Features of the swallowing image
With the ultrasound probe placed midsagittally under the chin, it can be angled to capture a lateral image of the vocal tract that includes the mandible anteriorly, the hard palate superiorly and the hyoid posteriorly. The image below shows a typical view of the USES image, with the key structures labelled in the following figure of the same image. The key structures include:
Mandible - The inferior posterior surface of the mandible between the superior and inferior mental spines is identified by a line at the base of the mandible shadow.
Hyoid - A bright reflection is also often visible where the ultrasound beam encounters the hyoid, highlighting the anterior–inferior surface of the hyoid.
Mandible & hyoid shadows - The mandible and the hyoid both have a significant midsagittal cross-section, which absorbs ultrasound energy and generates a shadow beyond the leading edge of the mandible or the hyoid from the perspective of the probe.
Tongue – Ultrasound reflects from the tissue-to-air boundary and forms a bright edge in the image outlining the surface of the tongue. However, the presence of a water bolus in the oral cavity allows ultrasound to penetrate beyond the tongue surface reflecting off the tongue-bolus, bolus-to-air and bolus to palate boundaries.
As a result, identifying the tongue surface during a swallowing assessment can occasionally be challenging.
What can be measured automatically
Hyoid and mandible
We have adopted a machine learning approach in order to automatically estimate hyoid & mandible positions. Our current method uses pose estimation to locate 11 points along the midsagittal tongue surface, one point at the centre of the base of the hyoid shadow, and two points on the mandible corresponding to the superior and inferior mental spines. Pose estimation does not use temporal information to track the tongue. This has the advantage of being more robust to momentary loss of probe contact. The estimated positions can have small errors but post-processing can use temporal information to smooth out these errors prior to measures being taken. The automatic process requires no manual intervention. The estimation function will run on live input from the ultrasound machine to provide instant estimates of positions at up to 40 frames per second. It can also process stored recordings. The pose estimation network is trained on a mixture of speech and swallowing images recorded from a range of different models of ultrasound, different probe geometries and different people. Currently it learns from approximately 2000 hand-labelled frames.
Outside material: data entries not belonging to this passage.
-- pv_equiv track=rewrite | github.com/binupstart/weeklymovements | yoy_funnel.py | _consecutive_direction
-- ===== SOURCE A (Python) =====
-- def _consecutive_direction(vals: list) -> tuple[int, str]:
--     """
--     Returns (streak_length, 'up'|'down'|'flat') for the most recent run
--     of the same sign at the end of vals.
--     """
--     clean = [(i, v) for i, v in enumerate(vals) if v is not None]
--     if len(clean) < 2:
--         return 0, "flat"
--     # Walk backwards from the end
--     last_sign = 1 if clean[-1][1] > 0 else -1
--     streak = 1
--     for i in range(len(clean) - 2, -1, -1):
--         s = 1 if clean[i][1] > 0 else -1
--         if s == last_sign:
--             streak += 1
--         else:
--             break
--     direction = "up" if last_sign > 0 else "down"
--     return streak, direction
-- ===== SOURCE B (Python) =====
-- def _consecutive_direction(vals: list) -> tuple[int, str]:
--     """
--     Returns (streak_length, 'up'|'down'|'flat') for the most recent run
--     of the same sign at the end of vals.
--     """
--     signs = [1 if v > 0 else -1 for v in vals if v is not None]
--     if len(signs) < 2:
--         return 0, "flat"
--     cur = None
--     streak = 0
--     for s in signs:
--         if s == cur:
--             streak += 1
--         else:
--             cur, streak = s, 1
--     return streak, "up" if cur > 0 else "down"
-- ===== Notes on version B (the rewrite author's own statement) =====
-- stated objective: simpler
-- what changed: Replaces A's enumerate-filter plus backward index scan with break by a sign-list comprehension and a single forward pass that keeps only the current run's sign and length.
import Mathlib
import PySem

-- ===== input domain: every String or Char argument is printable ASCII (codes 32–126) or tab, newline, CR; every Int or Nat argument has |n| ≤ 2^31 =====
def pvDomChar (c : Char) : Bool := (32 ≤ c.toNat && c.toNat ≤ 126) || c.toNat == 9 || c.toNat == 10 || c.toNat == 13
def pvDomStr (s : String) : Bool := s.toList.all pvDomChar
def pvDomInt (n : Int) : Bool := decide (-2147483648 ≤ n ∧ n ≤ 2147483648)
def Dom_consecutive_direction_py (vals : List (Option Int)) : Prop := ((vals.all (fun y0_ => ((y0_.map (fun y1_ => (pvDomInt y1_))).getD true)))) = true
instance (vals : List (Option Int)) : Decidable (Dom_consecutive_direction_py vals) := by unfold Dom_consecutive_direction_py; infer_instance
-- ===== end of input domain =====

-- B replaces A's backward scan-with-break by a single forward pass that keeps only the
-- current run's sign and length (objective: simpler one-pass decomposition, same cost).

-- ===== PORT A =====
-- A's backward `for i in range(len(clean)-2, -1, -1)` with `break`
def pvALoop (clean : List (Int × Int)) (last_sign : Int) : List Int → Int → Int
  | [], streak => streak
  | i :: rest, streak =>
    let s : Int := if (PySem.List.pyGetD clean i (0, 0)).2 > 0 then 1 else -1
    if s == last_sign then pvALoop clean last_sign rest (streak + 1) else streak

def consecutive_direction_py (vals : List (Option Int)) : Int × String :=
  let clean : List (Int × Int) :=
    (PySem.List.enumerate vals 0).filterMap (fun p => p.2.map (fun v => (p.1, v)))
  if clean.length < 2 then (0, "flat")
  else
    let last_sign : Int := if (PySem.List.pyGetD clean (-1) (0, 0)).2 > 0 then 1 else -1
    let streak : Int :=
      pvALoop clean last_sign (PySem.List.pyRange ((clean.length : Int) - 2) (-1) (-1)) 1
    let direction := if last_sign > 0 then "up" else "down"
    (streak, direction)

-- ===== PORT B =====
-- B's forward `for s in signs` keeping (current sign, current run length)
def pvBLoop : List Int → Option Int → Int → Option Int × Int
  | [], cur, streak => (cur, streak)
  | s :: rest, cur, streak =>
    if some s == cur then pvBLoop rest cur (streak + 1)
    else pvBLoop rest (some s) 1

def consecutive_direction_py_alt (vals : List (Option Int)) : Int × String :=
  let signs : List Int := vals.filterMap (fun v => v.map (fun x => if x > 0 then (1 : Int) else -1))
  if signs.length < 2 then (0, "flat")
  else
    let r := pvBLoop signs none 0
    (r.2, if r.1.getD 0 > 0 then "up" else "down")

-- ===== PRECONDITION & SPEC =====
def Spec_consecutive_direction_py (vals : List (Option Int)) (out : Int × String) : Prop := out = consecutive_direction_py_alt vals
instance (vals : List (Option Int)) (out : Int × String) : Decidable (Spec_consecutive_direction_py vals out) := by unfold Spec_consecutive_direction_py; infer_instance

-- ===== CLAIM (what is proved, stated in full; the proofs are below) =====
def Claim_equal_consecutive_direction_py : Prop := ∀ (vals : List (Option Int)), Dom_consecutive_direction_py vals → Spec_consecutive_direction_py vals (consecutive_direction_py vals)

-- ===== LEMMAS AND PROOFS =====

theorem pv_clean_map_snd (vals : List (Option Int)) : ∀ s : Int,
    ((PySem.List.enumerate vals s).filterMap (fun p => p.2.map (fun v => (p.1, v)))).map (·.2)
      = vals.filterMap id := by
  induction vals with
  | nil => intro s; simp [PySem.List.enumerate_nil]
  | cons x xs ih =>
    intro s
    cases x <;> simp [PySem.List.enumerate_cons, ih]

theorem pvALoop_pyRange (c : List (Int × Int)) (ls : Int) :
    ∀ (k : Nat), k < c.length → ∀ streak : Int,
    pvALoop c ls (PySem.List.pyRange (k : Int) (-1) (-1)) streak
      = streak + ((((c.take (k + 1)).reverse).takeWhile
          (fun p => (if p.2 > 0 then (1 : Int) else -1) == ls)).length : Int) := by
  intro k
  induction k with
  | zero =>
    intro hk streak
    rw [Nat.cast_zero, PySem.List.pyRange_neg_one_cons (by norm_num),
      PySem.List.pyRange_neg_one_eq_nil (by norm_num)]
    obtain ⟨hd, tl, rfl⟩ := List.exists_cons_of_ne_nil (List.length_pos_iff.mp hk)
    simp only [pvALoop, PySem.List.pyGetD_zero_cons, List.take_succ_cons, List.take_zero,
      List.reverse_cons, List.reverse_nil, List.nil_append, List.takeWhile]
    by_cases hb : (if hd.2 > 0 then (1 : Int) else -1) = ls
    · simp [hb]
    · have hb' : ((if 0 < hd.2 then (1 : Int) else -1) == ls) = false := by simpa using hb
      simp [hb']
  | succ k ih =>
    intro hk streak
    have h1 : ((k + 1 : Nat) : Int) = (k : Int) + 1 := by push_cast; ring
    rw [h1, PySem.List.pyRange_neg_one_cons (by omega)]
    simp only [pvALoop]
    rw [show ((k : Int) + 1 - 1) = (k : Int) by ring]
    have hn : ((k : Int) + 1).toNat = k + 1 := by omega
    obtain ⟨e, he⟩ : ∃ e, getElem? c (k + 1) = some e := ⟨_, List.getElem?_eq_getElem hk⟩
    have hget : PySem.List.pyGetD c ((k : Int) + 1) (0, 0) = e := by
      rw [PySem.List.pyGetD_eq_getElem c (0, 0) (by omega) (by omega)]
      obtain ⟨_, hce⟩ := List.getElem?_eq_some_iff.mp he
      simp only [hn]
      exact hce
    have htake : c.take (k + 1 + 1) = c.take (k + 1) ++ [e] := by
      rw [List.take_add_one, he]
      rfl
    rw [hget, htake, List.reverse_append]
    by_cases hb : (if e.2 > 0 then (1 : Int) else -1) = ls
    · rw [if_pos (by simp [hb]), ih (by omega) (streak + 1)]
      simp only [List.reverse_cons, List.reverse_nil, List.nil_append, List.singleton_append,
        List.takeWhile_cons, hb, beq_self_eq_true, if_true, List.length_cons]
      push_cast
      ring
    · rw [if_neg (by simp [hb])]
      have hb' : ((if 0 < e.2 then (1 : Int) else -1) == ls) = false := by simpa using hb
      simp [hb']

theorem pvBLoop_append (x : Int) : ∀ (l : List Int) (cur : Option Int) (streak : Int),
    pvBLoop (l ++ [x]) cur streak
      = (let r := pvBLoop l cur streak;
         if some x == r.1 then (r.1, r.2 + 1) else (some x, 1)) := by
  intro l
  induction l with
  | nil =>
    intro cur streak
    simp only [List.nil_append, pvBLoop]
  | cons a t ih =>
    intro cur streak
    simp only [List.cons_append, pvBLoop]
    split <;> rw [ih]

theorem pvBLoop_spec : ∀ (l : List Int) (x : Int),
    pvBLoop (l ++ [x]) none 0
      = (some x, 1 + ((l.reverse.takeWhile (fun v => v == x)).length : Int)) := by
  intro l
  induction l using List.reverseRecOn with
  | nil => intro x; simp [pvBLoop]
  | append_singleton m y ih =>
    intro x
    rw [pvBLoop_append, ih y]
    simp only [List.reverse_append, List.reverse_singleton, List.singleton_append,
      List.takeWhile_cons]
    by_cases h : x = y
    · subst h
      simp only [beq_self_eq_true, if_true, List.length_cons, Prod.mk.injEq]
      refine ⟨by simp, by push_cast; ring⟩
    · have hb : (some x == some y) = false := by simp [h]
      have hb2 : (y == x) = false := by simp [Ne.symm h]
      simp [hb, hb2]

def pvSgn (x : Int) : Int := if x > 0 then 1 else -1

theorem pv_signs_eq' (vals : List (Option Int)) :
    vals.filterMap (fun v => v.map (fun x => if x > 0 then (1 : Int) else -1))
      = (vals.filterMap id).map pvSgn := by
  induction vals with
  | nil => simp
  | cons x xs ih => cases x <;> simp [pvSgn, ih]

theorem consecutive_direction_py_spec' (vals : List (Option Int)) :
    consecutive_direction_py vals = consecutive_direction_py_alt vals := by
  unfold consecutive_direction_py consecutive_direction_py_alt
  rw [pv_signs_eq' vals]
  have hmap : ((PySem.List.enumerate vals 0).filterMap
      (fun p => p.2.map (fun v => (p.1, v)))).map (·.2) = vals.filterMap id :=
    pv_clean_map_snd vals 0
  generalize hc : (PySem.List.enumerate vals 0).filterMap
      (fun p => p.2.map (fun v => (p.1, v))) = c at hmap ⊢
  generalize hw : vals.filterMap id = ws at hmap ⊢
  have hclen : c.length = ws.length := by rw [← hmap, List.length_map]
  dsimp only
  by_cases hlt : ws.length < 2
  · have hA2 : c.length < 2 := by rw [hclen]; exact hlt
    have hB2 : (List.map pvSgn ws).length < 2 := by simpa using hlt
    rw [if_pos hA2, if_pos hB2]
  · have hA2 : ¬c.length < 2 := by rw [hclen]; exact hlt
    have hB2 : ¬(List.map pvSgn ws).length < 2 := by simpa using hlt
    rw [if_neg hA2, if_neg hB2]
    have hne : ws ≠ [] := by
      intro h; rw [h] at hlt; simp at hlt
    have hcne : c ≠ [] := by
      intro h
      apply hne
      rw [h] at hclen
      simp at hclen
      exact List.eq_nil_of_length_eq_zero hclen.symm
    obtain ⟨m, w, rfl⟩ : ∃ m w, ws = m ++ [w] := by
      rcases List.eq_nil_or_concat ws with h | ⟨m, w, h⟩
      · exact absurd h hne
      · exact ⟨m, w, by simpa using h⟩
    have hmlen : 1 ≤ m.length := by
      have : (m ++ [w]).length = m.length + 1 := by simp
      omega
    -- last element of c projects to w
    have hlast : (PySem.List.pyGetD c (-1) (0, 0)).2 = w := by
      rw [PySem.List.pyGetD_neg_one c (0, 0) hcne]
      have h2 : (c.map (·.2)).getLast? = some w := by rw [hmap]; simp
      rw [List.getLast?_map, List.getLast?_eq_some_getLast hcne] at h2
      simpa using h2
    -- B side via pvBLoop_spec
    rw [List.map_append, List.map_singleton, pvBLoop_spec]
    -- A side streak via pvALoop_pyRange
    have hlen2 : 2 ≤ c.length := by omega
    have hk : c.length - 2 < c.length := by omega
    have hcast : ((c.length : Int) - 2) = ((c.length - 2 : Nat) : Int) := by omega
    rw [hcast, pvALoop_pyRange c _ (c.length - 2) hk 1]
    have htake : c.take (c.length - 2 + 1) = c.dropLast := by
      rw [List.dropLast_eq_take]
      congr 1
      omega
    rw [htake, hlast]
    -- relate the two takeWhile counts
    have hdmap : c.dropLast.map (·.2) = m := by
      have h4 : (c.map (·.2)).dropLast = m := by rw [hmap]; simp
      rw [← List.map_dropLast] at h4
      exact h4
    have h2 : c.dropLast.reverse.map (·.2) = m.reverse := by
      rw [List.map_reverse, hdmap]
    have hcount :
        ((c.dropLast.reverse).takeWhile
            (fun p => (if p.2 > 0 then (1 : Int) else -1) == (if w > 0 then (1 : Int) else -1))).length
          = (((m.map pvSgn).reverse).takeWhile (fun v => v == pvSgn w)).length := by
      calc ((c.dropLast.reverse).takeWhile
            (fun p => (if p.2 > 0 then (1 : Int) else -1) == (if w > 0 then (1 : Int) else -1))).length
          = ((c.dropLast.reverse.map (·.2)).takeWhile
              (fun v => (if v > 0 then (1 : Int) else -1) == (if w > 0 then (1 : Int) else -1))).length := by
            rw [List.takeWhile_map, List.length_map]
            rfl
        _ = ((m.reverse).takeWhile
              (fun v => (if v > 0 then (1 : Int) else -1) == (if w > 0 then (1 : Int) else -1))).length := by
            rw [h2]
        _ = (((m.map pvSgn).reverse).takeWhile (fun v => v == pvSgn w)).length := by
            rw [← List.map_reverse, List.takeWhile_map, List.length_map]
            rfl
    rw [hcount]
    -- compare the two components
    simp only [Prod.mk.injEq, Option.getD_some]
    constructor
    · push_cast
    · by_cases hw : w > 0 <;> simp [pvSgn, hw]

-- ===== VERDICT (by name: the statement is the Claim_ definition above) =====
theorem consecutive_direction_py_spec : Claim_equal_consecutive_direction_py := by
  intro vals _
  exact consecutive_direction_py_spec' vals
Challenges with estimating tongue position
Although estimating hyoid and mandible positions is quite robust, estimating the tongue position during a swallow is more challenging. The surface of a liquid bolus appears in an ultrasound image as a bright reflective surface that can be easily confused with the tongue surface. This is true even for human labellers. The hard and soft palate can also provide a plausible bright edge that can be confused with the tongue surface. In addition, the hyoid shadow moves anteriorly during a swallow, hiding a significant part of the tongue surface. In the example videos you will see that the estimated tongue position is not always accurate. Additional training data, better image quality or an alternative machine learning approach may improve the estimation of tongue position and this is one focus of ongoing work.
More information on the pose estimation approach used can be found by clicking the button below.
Going forward
Once the positions of these anatomical structures are recorded, the challenge is to automatically extract measures that have relevance in assessing swallowing function. This is our current technical research focus.